-- pv_equiv track=rewrite | github.com/jfish2/Py-Algorithms | sliding_window.py | brute_highest_sum
-- ===== SOURCE A (Python) =====
-- def brute_highest_sum(arr, k):
--     highest_sum = float('-inf')
--     n = len(arr)
--
--     # n can't be smaller than k
--     if n < k:
--         return -1
--
--     # subarray starts at i
--     for i in range(n - k + 1):
--         # calculate sum of subarray
--         current_sum = 0
--         for j in range(k):
--             current_sum += arr[i + j]
--         # compare sum
--         highest_sum = max(highest_sum, current_sum)
--     return highest_sum
-- ===== SOURCE B (Python) =====
-- def brute_highest_sum(arr, k):
--     n = len(arr)
--     if n < k:
--         return -1
--     if k <= 0:
--         # every window is empty, so every window sum is 0
--         return 0
--     window = sum(arr[:k])
--     best = window
--     for i in range(k, n):
--         window += arr[i] - arr[i - k]
--         if window > best:
--             best = window
--     return best
-- ===== Notes on version B (the rewrite author's own statement) =====
-- stated objective: faster
-- what changed: Replaces the nested loop (recomputing each k-window sum from scratch) with a single-pass sliding window that updates a running sum by adding the entering element and subtracting the leaving one.
import Mathlib
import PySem

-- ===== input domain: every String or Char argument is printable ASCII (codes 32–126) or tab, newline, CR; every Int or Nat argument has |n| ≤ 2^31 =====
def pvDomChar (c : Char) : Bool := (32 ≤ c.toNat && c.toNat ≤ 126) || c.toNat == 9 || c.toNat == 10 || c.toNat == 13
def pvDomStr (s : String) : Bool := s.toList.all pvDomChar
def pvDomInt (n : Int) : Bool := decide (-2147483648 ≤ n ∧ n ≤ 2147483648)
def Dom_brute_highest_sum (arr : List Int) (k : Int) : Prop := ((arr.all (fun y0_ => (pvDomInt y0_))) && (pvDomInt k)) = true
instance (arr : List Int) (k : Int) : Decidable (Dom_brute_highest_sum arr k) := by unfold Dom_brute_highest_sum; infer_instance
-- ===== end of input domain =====

-- B replaces A's nested O(n*k) re-summation of every window by a one-pass O(n) sliding window (objective: faster).

-- ===== PORT A =====
-- 'highest_sum = float(-inf)' is modelled as 'none'; it is never the returned value when n ≥ k.
def brute_highest_sum (arr : List Int) (k : Int) : Int :=
  let n : Int := arr.length
  if n < k then -1
  else
    ((PySem.List.pyRange 0 (n - k + 1) 1).foldl
      (fun (hs : Option Int) (i : Int) =>
        let cur : Int :=
          (PySem.List.pyRange 0 k 1).foldl (fun c j => c + PySem.List.pyGetD arr (i + j) 0) 0
        match hs with
        | none => some cur
        | some v => some (max v cur))
      (none : Option Int)).getD 0

-- ===== PORT B =====
def brute_highest_sum_alt (arr : List Int) (k : Int) : Int :=
  let n : Int := arr.length
  if n < k then -1
  else if k ≤ 0 then 0
  else
    let w0 : Int := (PySem.List.slice arr none (some k)).sum
    let r :=
      (PySem.List.pyRange k n 1).foldl
        (fun (s : Int × Int) (i : Int) =>
          let w := s.1 + PySem.List.pyGetD arr i 0 - PySem.List.pyGetD arr (i - k) 0
          (w, if w > s.2 then w else s.2))
        (w0, w0)
    r.2

-- ===== PRECONDITION & SPEC =====
def Spec_brute_highest_sum (arr : List Int) (k : Int) (out : Int) : Prop := out = brute_highest_sum_alt arr k
instance (arr : List Int) (k : Int) (out : Int) : Decidable (Spec_brute_highest_sum arr k out) := by unfold Spec_brute_highest_sum; infer_instance

-- ===== CLAIM (what is proved, stated in full; the proofs are below) =====
def Claim_equal_brute_highest_sum : Prop := ∀ (arr : List Int) (k : Int), Dom_brute_highest_sum arr k → Spec_brute_highest_sum arr k (brute_highest_sum arr k)

-- ===== LEMMAS AND PROOFS =====

-- window sum starting at j, of width K
def pvWs (arr : List Int) (K j : Nat) : Int := ((arr.drop j).take K).sum

-- running best over windows 0..t
def pvBmax (arr : List Int) (K : Nat) : Nat → Int
  | 0 => pvWs arr K 0
  | t+1 => if pvWs arr K (t+1) > pvBmax arr K t then pvWs arr K (t+1) else pvBmax arr K t

-- A's inner loop equals the window sum
theorem pv_innerA (arr : List Int) (a t : Nat) (h : a + t ≤ arr.length) :
    (PySem.List.pyRange 0 (t : Int) 1).foldl
      (fun c j => c + PySem.List.pyGetD arr ((a : Int) + j) 0) 0
    = pvWs arr t a := by
  induction t with
  | zero => simp [PySem.List.pyRange_one_eq_nil, pvWs]
  | succ m ih =>
    have hm : a + m ≤ arr.length := by omega
    have hstep : (PySem.List.pyRange 0 ((m : Int) + 1) 1)
        = PySem.List.pyRange 0 (m : Int) 1 ++ [(m : Int)] :=
      PySem.List.pyRange_one_succ_right (by omega)
    have hcast : ((m + 1 : Nat) : Int) = (m : Int) + 1 := by push_cast; ring
    rw [hcast, hstep, List.foldl_append, ih hm]
    have hlt : a + m < arr.length := by omega
    have hg : PySem.List.pyGetD arr ((a : Int) + (m : Int)) 0 = arr[a + m] := by
      have : ((a : Int) + (m : Int)) = ((a + m : Nat) : Int) := by push_cast; ring
      rw [this, PySem.List.pyGetD_natCast, List.getD_eq_getElem _ _ hlt]
    have hdl : m < (arr.drop a).length := by simp; omega
    have hge : (arr.drop a)[m] = arr[a + m] := List.getElem_drop
    simp only [List.foldl_cons, List.foldl_nil, hg, pvWs,
      List.sum_take_succ _ m hdl, hge]

-- sliding-window update, stated with getD to keep indices proof-free
theorem pv_slide (arr : List Int) (K j : Nat) (hK : 1 ≤ K) (h : K + j < arr.length) :
    pvWs arr K (j+1) = pvWs arr K j + arr.getD (K + j) 0 - arr.getD j 0 := by
  obtain ⟨m, rfl⟩ : ∃ m, K = m + 1 := ⟨K - 1, by omega⟩
  have hj : j < arr.length := by omega
  have hd : arr.drop j = arr[j] :: arr.drop (j+1) := List.drop_eq_getElem_cons hj
  have hm : m < (arr.drop (j+1)).length := by simp; omega
  have hlt : m + 1 + j < arr.length := h
  have hge : (arr.drop (j+1))[m] = arr[j + 1 + m] := List.getElem_drop
  have h1 : arr.getD (m + 1 + j) 0 = arr[j + 1 + m] := by
    rw [List.getD_eq_getElem _ _ hlt]
    congr 1
    omega
  have h2 : arr.getD j 0 = arr[j] := List.getD_eq_getElem _ _ hj
  unfold pvWs
  rw [hd, List.take_succ_cons, List.sum_cons, List.sum_take_succ _ m hm, hge, h1, h2]
  ring

-- B's loop computes (pvWs t, pvBmax t)
theorem pv_Bloop (arr : List Int) (K : Nat) (t : Nat) (hK : 1 ≤ K) (h : K + t ≤ arr.length) :
    (PySem.List.pyRange (K : Int) ((K : Int) + (t : Int)) 1).foldl
      (fun (s : Int × Int) (i : Int) =>
        let w := s.1 + PySem.List.pyGetD arr i 0 - PySem.List.pyGetD arr (i - (K : Int)) 0
        (w, if w > s.2 then w else s.2))
      (pvWs arr K 0, pvWs arr K 0)
    = (pvWs arr K t, pvBmax arr K t) := by
  induction t with
  | zero => simp [PySem.List.pyRange_one_eq_nil, pvBmax]
  | succ m ih =>
    have hm : K + m ≤ arr.length := by omega
    have hcast : (K : Int) + ((m + 1 : Nat) : Int) = ((K : Int) + (m : Int)) + 1 := by
      push_cast; ring
    have hstep : PySem.List.pyRange (K : Int) (((K : Int) + (m : Int)) + 1) 1
        = PySem.List.pyRange (K : Int) ((K : Int) + (m : Int)) 1 ++ [(K : Int) + (m : Int)] :=
      PySem.List.pyRange_one_succ_right (by omega)
    rw [hcast, hstep, List.foldl_append, ih hm]
    have hlt : K + m < arr.length := by omega
    have hmlt : m < arr.length := by omega
    have hg1 : PySem.List.pyGetD arr ((K : Int) + (m : Int)) 0 = arr.getD (K + m) 0 := by
      have : ((K : Int) + (m : Int)) = ((K + m : Nat) : Int) := by push_cast; ring
      rw [this, PySem.List.pyGetD_natCast]
    have hg2 : PySem.List.pyGetD arr (((K : Int) + (m : Int)) - (K : Int)) 0
        = arr.getD m 0 := by
      have : (((K : Int) + (m : Int)) - (K : Int)) = ((m : Nat) : Int) := by push_cast; ring
      rw [this, PySem.List.pyGetD_natCast]
    have hw : pvWs arr K m + arr.getD (K + m) 0 - arr.getD m 0 = pvWs arr K (m+1) :=
      (pv_slide arr K m hK hlt).symm
    simp only [List.foldl_cons, List.foldl_nil, hg1, hg2, hw, pvBmax]

-- A's outer loop computes some (pvBmax t)
theorem pv_Aloop (arr : List Int) (K : Nat) (t : Nat) (h : K + t ≤ arr.length) :
    (PySem.List.pyRange 0 ((t : Int) + 1) 1).foldl
      (fun (hs : Option Int) (i : Int) =>
        let cur : Int :=
          (PySem.List.pyRange 0 (K : Int) 1).foldl
            (fun c j => c + PySem.List.pyGetD arr (i + j) 0) 0
        match hs with
        | none => some cur
        | some v => some (max v cur))
      (none : Option Int)
    = some (pvBmax arr K t) := by
  induction t with
  | zero =>
    have h0 : PySem.List.pyRange 0 ((0 : Int) + 1) 1 = [(0 : Int)] := by
      rw [zero_add]; exact PySem.List.pyRange_one_singleton 0
    have hin := pv_innerA arr 0 K (by omega)
    simp only [Nat.cast_zero, h0, List.foldl_cons, List.foldl_nil]
    simp only [Nat.cast_zero, zero_add] at hin ⊢
    rw [hin]
    rfl
  | succ m ih =>
    have hm : K + m ≤ arr.length := by omega
    have hcast : ((m + 1 : Nat) : Int) + 1 = ((m : Int) + 1) + 1 := by push_cast; ring
    have hstep : PySem.List.pyRange 0 (((m : Int) + 1) + 1) 1
        = PySem.List.pyRange 0 ((m : Int) + 1) 1 ++ [(m : Int) + 1] :=
      PySem.List.pyRange_one_succ_right (by omega)
    rw [hcast, hstep, List.foldl_append, ih hm]
    have hinner := pv_innerA arr (m+1) K (by omega)
    have hc : (((m+1 : Nat)) : Int) = (m : Int) + 1 := by omega
    rw [hc] at hinner
    simp only [List.foldl_cons, List.foldl_nil, hinner]
    have hmax : max (pvBmax arr K m) (pvWs arr K (m+1)) = pvBmax arr K (m+1) := by
      simp only [pvBmax]; omega
    rw [hmax]

-- fold of A's outer step over a nonempty range when k ≤ 0 (every window sum is 0)
theorem pv_Azero (arr : List Int) (k : Int) (hk : k ≤ 0) (l : List Int) (hs : Option Int)
    (hhs : hs = none ∨ hs = some 0) (hne : hs = none → l ≠ []) :
    (l.foldl
      (fun (hs : Option Int) (i : Int) =>
        let cur : Int :=
          (PySem.List.pyRange 0 k 1).foldl (fun c j => c + PySem.List.pyGetD arr (i + j) 0) 0
        match hs with
        | none => some cur
        | some v => some (max v cur))
      hs) = some 0 := by
  induction l generalizing hs with
  | nil =>
    rcases hhs with h | h
    · exact absurd rfl (hne h)
    · simp [h]
  | cons x xs ih =>
    rw [List.foldl_cons]
    have hx : (let cur : Int :=
          (PySem.List.pyRange 0 k 1).foldl (fun c j => c + PySem.List.pyGetD arr (x + j) 0) 0
        match hs with
        | none => some cur
        | some v => some (max v cur)) = some 0 := by
      rcases hhs with h | h <;> subst h <;> simp [PySem.List.pyRange_one_eq_nil hk]
    rw [hx]
    exact ih (some 0) (Or.inr rfl) (fun hc => by simp at hc)

-- ===== VERDICT (by name: the statement is the Claim_ definition above) =====
theorem brute_highest_sum_spec : Claim_equal_brute_highest_sum := by
  intro arr k _
  unfold Spec_brute_highest_sum brute_highest_sum brute_highest_sum_alt
  simp only
  by_cases hlt : (arr.length : Int) < k
  · simp [hlt]
  · simp only [hlt, if_false]
    by_cases hk : k ≤ 0
    · simp only [hk, if_true]
      have hne : PySem.List.pyRange 0 ((arr.length : Int) - k + 1) 1 ≠ [] := by
        have : (0 : Int) < (arr.length : Int) - k + 1 := by omega
        rw [PySem.List.pyRange_one_cons this]; simp
      rw [pv_Azero arr k hk _ none (Or.inl rfl) (fun _ => hne)]
      rfl
    · simp only [hk, if_false]
      rw [not_le] at hk; rw [not_lt] at hlt
      obtain ⟨K, rfl⟩ : ∃ K : Nat, k = (K : Int) := ⟨k.toNat, by omega⟩
      have hK1 : 1 ≤ K := by exact_mod_cast hk
      have hKN : K ≤ arr.length := by exact_mod_cast hlt
      obtain ⟨T, hT⟩ : ∃ T : Nat, arr.length = K + T := ⟨arr.length - K, by omega⟩
      have hw0 : (PySem.List.slice arr none (some (K : Int))).sum = pvWs arr K 0 := by
        rw [PySem.List.slice_to_natCast]; simp [pvWs]
      have hAr : ((arr.length : Int) - (K : Int) + 1) = ((T : Int) + 1) := by
        rw [hT]; push_cast; ring
      have hBr : (arr.length : Int) = (K : Int) + (T : Int) := by rw [hT]; push_cast; ring
      rw [hAr, pv_Aloop arr K T (by omega), hw0, hBr,
        pv_Bloop arr K T hK1 (by omega)]
      rfl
####
*TASK BRIEF*. Examine the listing and count its lines containing the word "stated". State the count alone.

*ANSWER SPACE*. 3